After Dono overruled the attorney’s objections, there was a pause as one of the DuBois sons went home to retrieve his father’s switch. During that recess, Ma DuBois was wheeled into another room to answer some questions from His Lordship’s companion. She looked relieved when court was reconvened.
“As you see, my lords, my client’s switch conforms with Barrayaran law,” the attorney began when the branch was laid on the desk in front of Dono and Miles.
“No, ma’am, it doesn’t,” Count Vorrutyer disagreed, looking at barkless wood that was polished smooth from repeated use. “A switch is a flexible twig, fresh-cut from a nearby tree. This is a cudgel.”
“It’s also far too wide,” Miles added. “The law calls for the switch to be no wider than a man’s thumb.”
“It ain’t no wider than me thumb!” the defendant protested.
“And there’s the rub,” Dono agreed pleasantly. “Though not a switch, your cudgel is no wider than YOUR thumb. It’s certainly far wider than mine. Or Lord Auditor Vorkosigan’s.”
“A discrepancy I discussed with the Emperor last week,” Miles continued, ignoring the gasps at a Lord Auditor appearing at a District Court session. “He agreed that until such time as this archaic law can be struck off the books, a universal definition of the width of a man’s thumb is required. And unluckily for you, since I’m the Lord Auditor charged with deciding this issue, the thumb width in question will be mine. Effective immediately, no man in Barrayar may discipline his family with a switch wider than MY thumb.”

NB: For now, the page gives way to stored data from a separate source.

-- pv_equiv track=rewrite | github.com/REM-Infotech/VueCrawJUD | crawjud/bot/Utils/__init__.py | group_keys
-- ===== SOURCE A (Python) =====
-- def group_keys(
--
--     data: list[dict[str, str]],
-- ) -> dict[str, dict[str, str]]:
--     """Group keys from a list of dictionaries into a consolidated mapping.
--
--     Args:
--         data (list[dict[str, str]]): List of dictionaries with process data.
--
--     Returns:
--         dict[str, dict[str, str]]: A dictionary mapping keys to value dictionaries.
--
--     """
--     record = {}
--     for pos, entry in enumerate(data):
--         for key, value in entry.items():
--             if key not in record:
--                 record[key] = {}
--             record[key][str(pos)] = value
--     return record
-- ===== SOURCE B (Python) =====
-- def group_keys(
--     data: list[dict[str, str]],
-- ) -> dict[str, dict[str, str]]:
--     """Index-first gather: list the distinct keys once, then collect each
--     key's values with one comprehension pass over the data per key."""
--     seen = dict.fromkeys(key for entry in data for key in entry)
--     return {
--         key: {str(pos): entry[key] for pos, entry in enumerate(data) if key in entry}
--         for key in seen
--     }
-- ===== Notes on version B (the rewrite author's own statement) =====
-- stated objective: alternative
-- what changed: A's single scatter pass that interleaves building the outer and inner dicts is replaced by an index-first gather: collect the distinct keys once (dict.fromkeys), then build the result as a comprehension that rescans data once per key.
import Mathlib
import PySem

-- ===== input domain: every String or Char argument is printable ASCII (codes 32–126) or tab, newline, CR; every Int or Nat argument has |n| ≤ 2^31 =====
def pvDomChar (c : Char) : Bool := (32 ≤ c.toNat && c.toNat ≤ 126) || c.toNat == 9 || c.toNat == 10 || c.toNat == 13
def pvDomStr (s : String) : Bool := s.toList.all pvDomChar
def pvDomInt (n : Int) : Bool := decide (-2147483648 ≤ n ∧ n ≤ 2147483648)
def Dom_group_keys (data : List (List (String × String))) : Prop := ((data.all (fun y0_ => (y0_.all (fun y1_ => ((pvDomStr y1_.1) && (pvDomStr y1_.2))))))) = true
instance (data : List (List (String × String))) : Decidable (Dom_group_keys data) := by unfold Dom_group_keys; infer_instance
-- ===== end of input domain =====

-- B replaces A's single interleaved scatter pass by an index-first gather
-- (distinct keys first, then one pass over data per key); objective: alternative.

-- ===== PORT A =====
def group_keys (data : List (List (String × String))) : List (String × List (String × String)) :=
  let record : PySem.Dict String (PySem.Dict String String) :=
    (PySem.List.enumerate data).foldl
      (fun record pe =>
        pe.2.foldl
          (fun record kv =>
            let record :=
              if record.contains kv.1 = false then record.insert kv.1 PySem.Dict.empty else record
            record.modify kv.1 PySem.Dict.empty
              (fun inner => inner.insert (PySem.Int.toStr pe.1) kv.2))
          record)
      PySem.Dict.empty
  record.items.map (fun p => (p.1, p.2.items))

-- ===== PORT B =====
def group_keys_alt (data : List (List (String × String))) : List (String × List (String × String)) :=
  let seen : List String := PySem.List.dedup (data.flatMap (fun entry => entry.map (·.1)))
  seen.map (fun key =>
    (key,
      ((PySem.List.enumerate data).foldl
        (fun d pe =>
          match (PySem.Dict.mk pe.2).get? key with
          | some v => d.insert (PySem.Int.toStr pe.1) v
          | none => d)
        (PySem.Dict.empty : PySem.Dict String String)).items))

-- ===== PRECONDITION & SPEC =====
-- Pre_ excludes only inner association lists with duplicate keys: those do not
-- represent any Python dict (dict[str,str] keys are unique), so no Python input is excluded.
def Pre_group_keys (data : List (List (String × String))) : Prop :=
  ∀ entry ∈ data, (entry.map Prod.fst).Nodup
instance (data : List (List (String × String))) : Decidable (Pre_group_keys data) := by
  unfold Pre_group_keys; infer_instance
def pvWitness_group_keys : (List (List (String × String))) :=
  [[("a", "x")], [("a", "y"), ("b", "z")], [], [("b", "q"), ("c", "r")]]
def Spec_group_keys (data : List (List (String × String))) (out : List (String × List (String × String))) : Prop := out = group_keys_alt data
instance (data : List (List (String × String))) (out : List (String × List (String × String))) : Decidable (Spec_group_keys data out) := by unfold Spec_group_keys; infer_instance

-- ===== CLAIM (what is proved, stated in full; the proofs are below) =====
def Claim_equal_group_keys : Prop := ∀ (data : List (List (String × String))), Dom_group_keys data → Pre_group_keys data → Spec_group_keys data (group_keys data)

-- ===== LEMMAS AND PROOFS =====

-- step of A = plain modify
theorem pv_step_eq (d : PySem.Dict String (PySem.Dict String String)) (k : String)
    (f : PySem.Dict String String → PySem.Dict String String) :
    (if d.contains k = false then d.insert k PySem.Dict.empty else d).modify k PySem.Dict.empty f
      = d.modify k PySem.Dict.empty f := by
  by_cases h : d.contains k = false
  · simp only [h, if_true, PySem.Dict.modify, PySem.Dict.getD_insert_self,
      PySem.Dict.insert_insert_self]
    rw [PySem.Dict.getD_of_not_contains]
    exact h
  · simp [h]

-- enumerate flatMap ignoring the index
theorem pv_flatMap_enumerate {β : Type} (g : List (String × String) → List β)
    (xs : List (List (String × String))) : ∀ s : Int,
    (PySem.List.enumerate xs s).flatMap (fun pe => g pe.2) = xs.flatMap g := by
  induction xs with
  | nil => intro s; simp [PySem.List.enumerate_nil]
  | cons x xs ih => intro s; simp [PySem.List.enumerate_cons, ih]

-- under unique keys, the matching pairs of an entry are determined by the dict lookup
theorem pv_filter_entry (e : List (String × String)) (k : String)
    (h : (e.map Prod.fst).Nodup) :
    e.filter (fun kv => kv.1 == k)
      = (match (PySem.Dict.mk e).get? k with
         | some v => [(k, v)]
         | none => []) := by
  induction e with
  | nil => simp [PySem.Dict.get?]
  | cons a e ih =>
    simp only [List.map_cons, List.nodup_cons] at h
    rw [PySem.Dict.get?_mk_cons]
    by_cases hk : a.1 == k
    · have hk' : a.1 = k := by exact (beq_iff_eq).mp hk
      have : e.filter (fun kv => kv.1 == k) = [] := by
        rw [List.filter_eq_nil_iff]
        intro kv hkv hbeq
        exact h.1 (by rw [hk', ← (beq_iff_eq).mp hbeq]; exact List.mem_map_of_mem hkv)
      simp only [hk, if_true, List.filter_cons, this]
      rw [← hk']
    · simp only [List.filter_cons]
      simp only [hk]
      rw [ih h.2]
      simp

-- lookup after a modify loop = insert loop over the matching triples
theorem pv_getD_fold (l : List (Int × String × String)) (k : String) :
    ∀ d : PySem.Dict String (PySem.Dict String String),
    (l.foldl (fun rec t => rec.modify t.2.1 PySem.Dict.empty
        (fun inner => inner.insert (PySem.Int.toStr t.1) t.2.2)) d).getD k PySem.Dict.empty
      = (l.filter (fun t => t.2.1 == k)).foldl
          (fun inner t => inner.insert (PySem.Int.toStr t.1) t.2.2) (d.getD k PySem.Dict.empty) := by
  induction l with
  | nil => intro d; simp
  | cons t l ih =>
    intro d
    simp only [List.foldl_cons, List.filter_cons]
    by_cases hk : t.2.1 == k
    · simp only [hk, if_true, List.foldl_cons]
      rw [ih, PySem.Dict.getD_modify]
      rw [if_pos (by exact (beq_iff_eq.mp hk).symm), beq_iff_eq.mp hk]
    · simp only [hk]
      rw [ih, PySem.Dict.getD_modify, if_neg (fun he => by simp [he] at hk)]
      simp

-- the gathered insert loop over matching triples is B's per-key pass
theorem pv_gather (k : String) (data : List (List (String × String)))
    (hp : ∀ entry ∈ data, (entry.map Prod.fst).Nodup) :
    ∀ (s : Int) (d : PySem.Dict String String),
    (((PySem.List.enumerate data s).flatMap
        (fun pe => pe.2.map (fun kv => (pe.1, kv)))).filter (fun t => t.2.1 == k)).foldl
        (fun inner t => inner.insert (PySem.Int.toStr t.1) t.2.2) d
      = (PySem.List.enumerate data s).foldl
          (fun d pe =>
            match (PySem.Dict.mk pe.2).get? k with
            | some v => d.insert (PySem.Int.toStr pe.1) v
            | none => d) d := by
  induction data with
  | nil => intro s d; simp [PySem.List.enumerate_nil]
  | cons e data ih =>
    intro s d
    simp only [PySem.List.enumerate_cons, List.flatMap_cons, List.filter_append,
      List.foldl_append, List.foldl_cons]
    rw [ih (fun x hx => hp x (List.mem_cons_of_mem _ hx))]
    congr 1
    have : (e.map (fun kv => ((s : Int), kv))).filter (fun t => t.2.1 == k)
        = (e.filter (fun kv => kv.1 == k)).map (fun kv => ((s : Int), kv)) := by
      rw [List.filter_map]
      rfl
    rw [this, pv_filter_entry e k (hp e (List.mem_cons_self))]
    cases (PySem.Dict.mk e).get? k with
    | some v => simp
    | none => simp

theorem pv_foldl_flatMap {α β γ : Type} (l : List α) (g : α → List β) (f : γ → β → γ) :
    ∀ init, (l.flatMap g).foldl f init = l.foldl (fun acc x => (g x).foldl f acc) init := by
  induction l with
  | nil => intro init; simp
  | cons x l ih => intro init; simp [ih]

theorem pv_main (data : List (List (String × String)))
    (hp : ∀ entry ∈ data, (entry.map Prod.fst).Nodup) :
    group_keys data = group_keys_alt data := by
  unfold group_keys group_keys_alt
  have hstep : ∀ (record : PySem.Dict String (PySem.Dict String String))
      (pe : Int × List (String × String)),
      pe.2.foldl (fun record kv =>
        let record := if record.contains kv.1 = false then record.insert kv.1 PySem.Dict.empty
          else record
        record.modify kv.1 PySem.Dict.empty
          (fun inner => inner.insert (PySem.Int.toStr pe.1) kv.2)) record
      = pe.2.foldl (fun record kv => record.modify kv.1 PySem.Dict.empty
          (fun inner => inner.insert (PySem.Int.toStr pe.1) kv.2)) record := by
    intro record pe
    congr 1
    funext rec kv
    exact pv_step_eq rec kv.1 _
  simp only [hstep]
  rw [show (PySem.List.enumerate data 0).foldl
      (fun record pe => pe.2.foldl (fun record kv => record.modify kv.1 PySem.Dict.empty
        (fun inner => inner.insert (PySem.Int.toStr pe.1) kv.2)) record) PySem.Dict.empty
    = ((PySem.List.enumerate data 0).flatMap
        (fun pe => pe.2.map (fun kv => (pe.1, kv)))).foldl
        (fun rec t => rec.modify t.2.1 PySem.Dict.empty
          (fun inner => inner.insert (PySem.Int.toStr t.1) t.2.2)) PySem.Dict.empty from by
    rw [pv_foldl_flatMap]
    simp only [List.foldl_map]]
  have hnd : (((PySem.List.enumerate data 0).flatMap
        (fun pe => pe.2.map (fun kv => (pe.1, kv)))).foldl
        (fun rec t => rec.modify t.2.1 PySem.Dict.empty
          (fun inner => inner.insert (PySem.Int.toStr t.1) t.2.2)) PySem.Dict.empty).keys.Nodup :=
    PySem.Dict.nodup_keys_foldl_modify_key _
      (fun (t : Int × String × String) => t.2.1) _
      (fun _ (t : Int × String × String) =>
        (fun (inner : PySem.Dict String String) =>
          inner.insert (PySem.Int.toStr t.1) t.2.2)) _
      PySem.Dict.nodup_keys_empty
  rw [PySem.Dict.items_eq_map_keys _ hnd PySem.Dict.empty, List.map_map]
  have hkeys : (((PySem.List.enumerate data 0).flatMap
        (fun pe => pe.2.map (fun kv => (pe.1, kv)))).foldl
        (fun rec t => rec.modify t.2.1 PySem.Dict.empty
          (fun inner => inner.insert (PySem.Int.toStr t.1) t.2.2)) PySem.Dict.empty).keys
      = PySem.Set.ofList (data.flatMap (fun entry => entry.map (·.1))) := by
    rw [PySem.Dict.keys_foldl_modify_key
      ((PySem.List.enumerate data 0).flatMap (fun pe => pe.2.map (fun kv => (pe.1, kv))))
      (fun t => t.2.1) PySem.Dict.empty
      (fun _ t => (fun inner => inner.insert (PySem.Int.toStr t.1) t.2.2))]
    rw [List.map_flatMap]
    simp only [Function.comp_def, List.map_map]
    rw [pv_flatMap_enumerate (fun e => e.map (fun kv => kv.1)) data 0]
    rfl
  rw [hkeys, PySem.List.dedup_eq_ofList]
  apply List.map_congr_left
  intro k _
  simp only [Function.comp_apply]
  rw [pv_getD_fold, PySem.Dict.getD_empty, pv_gather k data hp 0 PySem.Dict.empty]

-- ===== VERDICT (by name: the statement is the Claim_ definition above) =====
theorem group_keys_spec : Claim_equal_group_keys := by
  intro data _ hp
  unfold Spec_group_keys
  exact pv_main data hp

“You can’t hold my client to standards not enacted at the time he disciplined his family,” the attorney protested.
“And I won’t,” Count Vorrutyer promised. “I don’t need to. Not when your client repeatedly beat his family with a cudgel, not a switch. Bailiff, please summon Armsman Clarkson.”
The armsman entered with a cart of produce. The courtroom watched attentively as he lined up everything on a long table. He then, under his liege-lord’s direction, took one swing at one of each pair with the defendant’s ‘switch.’ It wasn’t until Clarkson got to the larger cabbages and melons that the items didn’t immediately splat all over him. A switch of equal width and length cut from a tree outside the courthouse did similar damage to the tomatoes and softer items, but created far less mess with the larger items.
“That’s enough, thank you, Clarkson,” Dono dismissed his filthy armsman. “Now, DuBois, would you like to reconsider your plea?”
“Ain’t done nothing wrong,” DuBois insisted. “Not pleading guilty to something I ain’t done.”
“That’s too bad, because I find differently. Please stand.”
There were repeated gasps from the gallery as the defendant was found guilty of criminally assaulting his wife and daughter and charged with a year in jail. Count Vorrutyer then granted Ma DuBois’ request for a divorce. Based on the history of abuse, he gave her custody of the two minor boys as well as the 18-year-old battered daughter. Dono also gave Ma Dubois the house in which she’d spent her married life, granted her their joint savings, and charged her ex-husband with supporting her and their children financially for her lifetime.
“Let this be a lesson,” Count Vorrutyer finished coldly. “Families are not defenseless in my District. Abusers will be held accountable for their actions.”
And with that, Dono called a recess so the courtroom could be cleaned while the young lovers prepared to enter the groat circle.